利用本發明中建議的用於上行鏈路傳輸的縮減的DMRS配置,在小細胞情況下(或者更概括而言在UE移動性較低的情況下)能夠將DMRS信號開銷降低50%,從而提高了頻譜效率和系統吞吐量,這通過模擬得到了驗證。 Utilizing the reduced DMRS configuration for uplink transmission proposed in the present invention, the DMRS signal overhead can be reduced by 50% in the case of small cells (or more generally in the case of low UE mobility), thereby increasing Spectral efficiency and system throughput were verified by simulation.
表1示出了模擬的假設條件,其中網路拓撲如圖6中所示。 Table 1 shows the assumptions for the simulation, where the network topology is as shown in Figure 6.
圖7和圖8分別示出了UE速度在0km/h和15km/h時的模擬結果。可以看出,利用縮減的DMRS配置,在UE低移動性的情況下,吞吐量顯著增加,而塊誤碼率(BLER)未受到明顯影響。 Figures 7 and 8 show simulation results for UE speeds of 0 km/h and 15 km/h, respectively. It can be seen that with the reduced DMRS configuration, throughput is significantly increased with low UE mobility, and block error rate (BLER) is not significantly affected.
這裡,參照圖式對本文公開的方法進行了描述。然而應當理解,圖式中所示的以及說明書中所描述的步驟順序僅僅是示意性的,在不脫離申請專利範圍的範圍的情況下,這些方法步驟和/或動作可以按照不同的循序執行而不局限於圖式中所示的以及說明書中所描述的具體順序。 Here, the methods disclosed herein are described with reference to the drawings. It should be understood, however, that the order of the steps shown in the drawings and described in the specification are only illustrative, and that the method steps and/or actions can be performed in different steps without departing from the scope of the claims. It is not limited to the specific order shown in the drawings and described in the specification.

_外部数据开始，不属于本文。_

-- pv_equiv track=rewrite | github.com/Wai-Theetat/OOD | Grader/03/3-2.py | get_plate_comb
-- ===== SOURCE A (Python) =====
-- def get_plate_comb(side_rq, plate_size):
-- 	limit = 5
--
-- 	def think(remain, comb, start):
-- 		if remain == 0:
-- 			return comb.copy()
-- 		if remain < 0 or len(comb) >= limit:
-- 			return None
--
-- 		for i in range(start, len(plate_size)):
-- 			plate = plate_size[i]
-- 			comb.append(plate)
-- 			result = think(remain - plate, comb, i)
-- 			if result:
-- 				return result
-- 			comb.pop()
-- 		return None
--
-- 	return think(side_rq, [], 0)
-- ===== SOURCE B (Python) =====
-- def get_plate_comb(side_rq, plate_size):
--     limit = 5
--     stack = [(side_rq, [], 0)]
--     while stack:
--         remain, comb, start = stack.pop()
--         if remain == 0:
--             return comb
--         if remain < 0 or len(comb) >= limit:
--             continue
--         for i in range(len(plate_size) - 1, start - 1, -1):
--             stack.append((remain - plate_size[i], comb + [plate_size[i]], i))
--     return None
-- ===== Notes on version B (the rewrite author's own statement) =====
-- stated objective: alternative
-- what changed: Recursive backtracking DFS (nested function with append/pop mutation) replaced by an iterative explicit-stack DFS that pops frames (remain, comb, start) and pushes the children in reverse index order, building combinations by list concatenation instead of mutate-and-undo.
import Mathlib
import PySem

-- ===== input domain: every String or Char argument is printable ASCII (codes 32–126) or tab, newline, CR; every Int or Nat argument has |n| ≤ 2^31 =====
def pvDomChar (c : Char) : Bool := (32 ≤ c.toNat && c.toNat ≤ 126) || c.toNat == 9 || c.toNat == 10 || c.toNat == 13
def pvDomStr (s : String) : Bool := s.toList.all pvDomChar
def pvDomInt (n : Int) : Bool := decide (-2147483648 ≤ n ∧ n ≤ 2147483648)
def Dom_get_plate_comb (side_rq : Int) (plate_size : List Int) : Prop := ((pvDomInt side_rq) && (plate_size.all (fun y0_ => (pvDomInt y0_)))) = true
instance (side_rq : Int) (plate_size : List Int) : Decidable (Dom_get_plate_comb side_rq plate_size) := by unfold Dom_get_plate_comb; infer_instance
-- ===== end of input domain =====

-- B replaces A's recursive backtracking DFS by an iterative explicit-stack DFS (alternative
-- decomposition, same asymptotic cost); return values agree on all inputs.

-- ===== PORT A =====
-- A's nested `think` with its inner `for` loop; the loop is the mutual helper `pvLoopA`
-- (the extra proof argument `hc` only serves termination).
mutual
def pvThinkA (ps : List Int) (remain : Int) (comb : List Int) (start : Nat) : Option (List Int) :=
  if remain = 0 then some comb
  else if h : remain < 0 ∨ 5 ≤ comb.length then none
  else pvLoopA ps remain comb start (by omega)
termination_by ((5 - comb.length : Nat), (1 : Nat), (0 : Nat))
decreasing_by
  apply Prod.Lex.right
  apply Prod.Lex.left
  omega

def pvLoopA (ps : List Int) (remain : Int) (comb : List Int) (i : Nat) (hc : comb.length < 5) : Option (List Int) :=
  if h : i < ps.length then
    -- comb.append(plate); recurse; `if result:` is Python truthiness (None and [] are falsy); comb.pop()
    match pvThinkA ps (remain - ps.getD i 0) (comb ++ [ps.getD i 0]) i with
    | some l => if l.isEmpty then pvLoopA ps remain comb (i + 1) hc else some l
    | none => pvLoopA ps remain comb (i + 1) hc
  else none
termination_by ((5 - comb.length : Nat), (0 : Nat), ps.length - i)
decreasing_by
  all_goals first
    | (apply Prod.Lex.left; simp only [List.length_append, List.length_cons, List.length_nil]; omega)
    | (apply Prod.Lex.right; apply Prod.Lex.right; omega)
end

def get_plate_comb (side_rq : Int) (plate_size : List Int) : Option (List Int) :=
  pvThinkA plate_size side_rq [] 0

-- ===== PORT B =====
-- weight used only for termination of the stack loop
def pvW (m : Nat) (f : Int × List Int × Nat) : Nat := (m + 1) ^ (6 - f.2.1.length)

-- the frames pushed for i = len-1 .. start (popped in ascending i order; head of list = top of stack)
def pvFrames (ps : List Int) (remain : Int) (comb : List Int) (start : Nat) : List (Int × List Int × Nat) :=
  (List.range' start (ps.length - start)).map (fun i => (remain - ps.getD i 0, comb ++ [ps.getD i 0], i))

def pvRunB (ps : List Int) (stack : List (Int × List Int × Nat)) : Option (List Int) :=
  match stack with
  | [] => none
  | (remain, comb, start) :: rest =>
    if remain = 0 then some comb
    else if h : remain < 0 ∨ 5 ≤ comb.length then pvRunB ps rest
    else pvRunB ps (pvFrames ps remain comb start ++ rest)
termination_by (stack.map (pvW ps.length)).sum
decreasing_by
  · have : 0 < pvW ps.length (remain, comb, start) := Nat.pow_pos (by omega)
    simp [List.map_cons]
    omega
  · simp only [List.map_cons, List.sum_cons, List.map_append, List.sum_append]
    have hc : comb.length < 5 := by omega
    have h1 : (pvFrames ps remain comb start).map (pvW ps.length)
        = List.replicate (ps.length - start) ((ps.length + 1) ^ (5 - comb.length)) := by
      simp only [pvFrames, List.map_map]
      rw [List.eq_replicate_iff]
      constructor
      · simp
      · intro b hb
        simp only [List.mem_map, Function.comp] at hb
        obtain ⟨j, _, hj⟩ := hb
        rw [← hj]
        simp only [pvW]
        congr 1
        simp only [List.length_append, List.length_cons, List.length_nil]
        omega
    rw [h1, List.sum_replicate, smul_eq_mul]
    have h2 : pvW ps.length (remain, comb, start) = (ps.length + 1) ^ (5 - comb.length) * (ps.length + 1) := by
      simp only [pvW]
      rw [← pow_succ]
      congr 1
      omega
    have h3 : 0 < (ps.length + 1) ^ (5 - comb.length) := Nat.pow_pos (by omega)
    have h4 : (ps.length - start) * ((ps.length + 1) ^ (5 - comb.length))
        < (ps.length + 1) ^ (5 - comb.length) * (ps.length + 1) := by
      rw [Nat.mul_comm (ps.length - start) ((ps.length + 1) ^ (5 - comb.length))]
      exact (Nat.mul_lt_mul_left h3).mpr (by omega)
    omega

def get_plate_comb_alt (side_rq : Int) (plate_size : List Int) : Option (List Int) :=
  pvRunB plate_size [(side_rq, [], 0)]

-- ===== PRECONDITION & SPEC =====
def Spec_get_plate_comb (side_rq : Int) (plate_size : List Int) (out : Option (List Int)) : Prop := out = get_plate_comb_alt side_rq plate_size
instance (side_rq : Int) (plate_size : List Int) (out : Option (List Int)) : Decidable (Spec_get_plate_comb side_rq plate_size out) := by unfold Spec_get_plate_comb; infer_instance

-- ===== CLAIM (what is proved, stated in full; the proofs are below) =====
def Claim_equal_get_plate_comb : Prop := ∀ (side_rq : Int) (plate_size : List Int), Dom_get_plate_comb side_rq plate_size → Spec_get_plate_comb side_rq plate_size (get_plate_comb side_rq plate_size)

-- ===== LEMMAS AND PROOFS =====

theorem pvRunB_nil (ps : List Int) : pvRunB ps [] = none := by
  rw [pvRunB.eq_def]

theorem pvRunB_cons (ps : List Int) (remain : Int) (comb : List Int) (start : Nat)
    (rest : List (Int × List Int × Nat)) :
    pvRunB ps ((remain, comb, start) :: rest)
      = if remain = 0 then some comb
        else if remain < 0 ∨ 5 ≤ comb.length then pvRunB ps rest
        else pvRunB ps (pvFrames ps remain comb start ++ rest) := by
  rw [pvRunB.eq_def]
  rfl

-- any `some` result of the loop is a nonempty list (it passed the truthiness test or came deeper)
theorem pvLoopA_ne_nil (ps : List Int) : ∀ (n i : Nat), ps.length - i ≤ n →
    ∀ (remain : Int) (comb : List Int) (hc : comb.length < 5) (l : List Int),
      pvLoopA ps remain comb i hc = some l → l ≠ [] := by
  intro n
  induction n with
  | zero =>
    intro i hi remain comb hc l h
    rw [pvLoopA.eq_def, dif_neg (by omega)] at h
    cases h
  | succ n ihn =>
    intro i hi remain comb hc l h
    rw [pvLoopA.eq_def] at h
    by_cases hlt : i < ps.length
    · rw [dif_pos hlt] at h
      cases hth : pvThinkA ps (remain - ps.getD i 0) (comb ++ [ps.getD i 0]) i with
      | none =>
        simp only [hth] at h
        exact ihn (i + 1) (by omega) remain comb hc l h
      | some l' =>
        simp only [hth] at h
        by_cases he : l'.isEmpty
        · rw [if_pos he] at h
          exact ihn (i + 1) (by omega) remain comb hc l h
        · rw [if_neg he] at h
          cases h
          simpa using he
    · rw [dif_neg hlt] at h
      cases h

-- any `some` result of think from a nonempty comb is a nonempty list
theorem pvThinkA_ne_nil (ps : List Int) (remain : Int) (comb : List Int) (start : Nat)
    (hcomb : comb ≠ []) (l : List Int) (h : pvThinkA ps remain comb start = some l) : l ≠ [] := by
  rw [pvThinkA.eq_def] at h
  by_cases h0 : remain = 0
  · rw [if_pos h0] at h
    cases h
    exact hcomb
  · rw [if_neg h0] at h
    by_cases hg : remain < 0 ∨ 5 ≤ comb.length
    · rw [dif_pos hg] at h
      cases h
    · rw [dif_neg hg] at h
      exact pvLoopA_ne_nil ps ps.length start (by omega) remain comb (by omega) l h

-- the stack machine processes the top frame exactly as A's recursive search does
theorem pvMain (ps : List Int) : ∀ (d : Nat) (remain : Int) (comb : List Int) (start : Nat)
    (rest : List (Int × List Int × Nat)), 5 - comb.length ≤ d →
    pvRunB ps ((remain, comb, start) :: rest)
      = (match pvThinkA ps remain comb start with
          | some l => some l
          | none => pvRunB ps rest) := by
  intro d
  induction d with
  | zero =>
    intro remain comb start rest hd
    rw [pvRunB_cons, pvThinkA.eq_def]
    by_cases h0 : remain = 0
    · simp [h0]
    · rw [if_neg h0, if_neg h0, if_pos (Or.inr (by omega)), dif_pos (Or.inr (by omega))]
  | succ d ihd =>
    intro remain comb start rest hd
    rw [pvRunB_cons, pvThinkA.eq_def]
    by_cases h0 : remain = 0
    · simp [h0]
    · rw [if_neg h0, if_neg h0]
      by_cases hg : remain < 0 ∨ 5 ≤ comb.length
      · rw [if_pos hg, dif_pos hg]
      · rw [if_neg hg, dif_neg hg]
        have hc : comb.length < 5 := by omega
        have loopMain : ∀ (n i : Nat), ps.length - i ≤ n → ∀ (rest' : List (Int × List Int × Nat)),
            pvRunB ps (((List.range' i (ps.length - i)).map
                (fun j => (remain - ps.getD j 0, comb ++ [ps.getD j 0], j))) ++ rest')
              = (match pvLoopA ps remain comb i hc with
                  | some l => some l
                  | none => pvRunB ps rest') := by
          intro n
          induction n with
          | zero =>
            intro i hi rest'
            have hz : ps.length - i = 0 := by omega
            rw [hz, pvLoopA.eq_def, dif_neg (by omega)]
            simp [List.range']
          | succ n ihn =>
            intro i hi rest'
            by_cases hlt : i < ps.length
            · have hcnt : ps.length - i = (ps.length - (i + 1)) + 1 := by omega
              rw [hcnt, List.range'_succ, List.map_cons, List.cons_append]
              rw [ihd (remain - ps.getD i 0) (comb ++ [ps.getD i 0]) i _ (by simp; omega)]
              rw [pvLoopA.eq_def, dif_pos hlt]
              cases hth : pvThinkA ps (remain - ps.getD i 0) (comb ++ [ps.getD i 0]) i with
              | some l =>
                have hne : l ≠ [] := pvThinkA_ne_nil ps _ _ i (by simp) l hth
                simp only [hth]
                rw [if_neg (by simpa using hne)]
              | none =>
                simp only [hth]
                exact ihn (i + 1) (by omega) rest'
            · have hz : ps.length - i = 0 := by omega
              rw [hz, pvLoopA.eq_def, dif_neg hlt]
              simp [List.range']
        have := loopMain ps.length start (by omega) rest
        rw [pvFrames]
        exact this

-- ===== VERDICT (by name: the statement is the Claim_ definition above) =====
theorem get_plate_comb_spec : Claim_equal_get_plate_comb := by
  intro side_rq plate_size _
  unfold Spec_get_plate_comb get_plate_comb get_plate_comb_alt
  rw [pvMain plate_size 5 side_rq [] 0 [] (by simp)]
  cases h : pvThinkA plate_size side_rq [] 0 with
  | some l => rfl
  | none => simp [pvRunB_nil]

在一個或多個示例性設計中,可以用硬體、軟體、韌體或它們的任意組合來實現本申請案所述的功能。如果用軟體來實現,則可以將所述功能作為一個或多個指令或代碼儲存在電腦可讀介質上,或者作為電腦可讀介質上的一個或多個指令或代碼來傳輸。電腦可讀介質包括電腦儲存介質和通信介質,其中通信介質包括有助於電腦程式從一個地方傳遞到另一個地方的任意介質。儲存介質可以是通用或專用電腦可存取的任意可用介質。這種電腦可讀介質可以包括,例如但不限於,RAM、ROM、EEPROM、CD-ROM或其它光碟儲存設備、磁片儲存設備或其它磁儲存設備,或者可用於以通用或專用電腦或者通用或專用處理器可存取的指令或資料結構的形式來攜帶或儲存希望的程式代碼模組的任意其它介質。並且,任意連接也可以被稱為是電腦可讀介質。例如,如果軟體是使用同軸電纜、光 纖光纜、雙絞線、數位用戶線路(DSL)或諸如紅外線、無線電和微波之類的無線技術來從網站、伺服器或其它遠端源傳輸的,那麼同軸電纜、光纖光纜、雙絞線、DSL或諸如紅外線、無線電和微波之類的無線技術也包括在介質的定義中。 In one or more exemplary designs, the functions described in this application can be implemented in hardware, software, firmware, or any combination thereof. If implemented in software, the functions may be stored as one or more instructions or code on a computer readable medium or transmitted as one or more instructions or code on a computer readable medium. Computer readable media includes both computer storage media and communication media including any medium that facilitates transfer of the computer program from one place to another. The storage medium can be any available media that can be accessed by a general purpose or special purpose computer. Such computer readable media may include, for example, without limitation, RAM, ROM, EEPROM, CD-ROM or other optical disk storage device, magnetic disk storage device or other magnetic storage device, or may be used in a general purpose or special purpose computer or general purpose or Any other medium in the form of an instruction or data structure accessible by the dedicated processor to carry or store the desired program code module. Also, any connection can be termed a computer readable medium. For example, if the software is using coaxial cable, light Fiber optic cable, twisted pair cable, digital subscriber line (DSL) or wireless technology such as infrared, radio and microwave to transmit from a website, server or other remote source, then coaxial cable, fiber optic cable, twisted pair, DSL or wireless technologies such as infrared, radio and microwave are also included in the definition of the medium.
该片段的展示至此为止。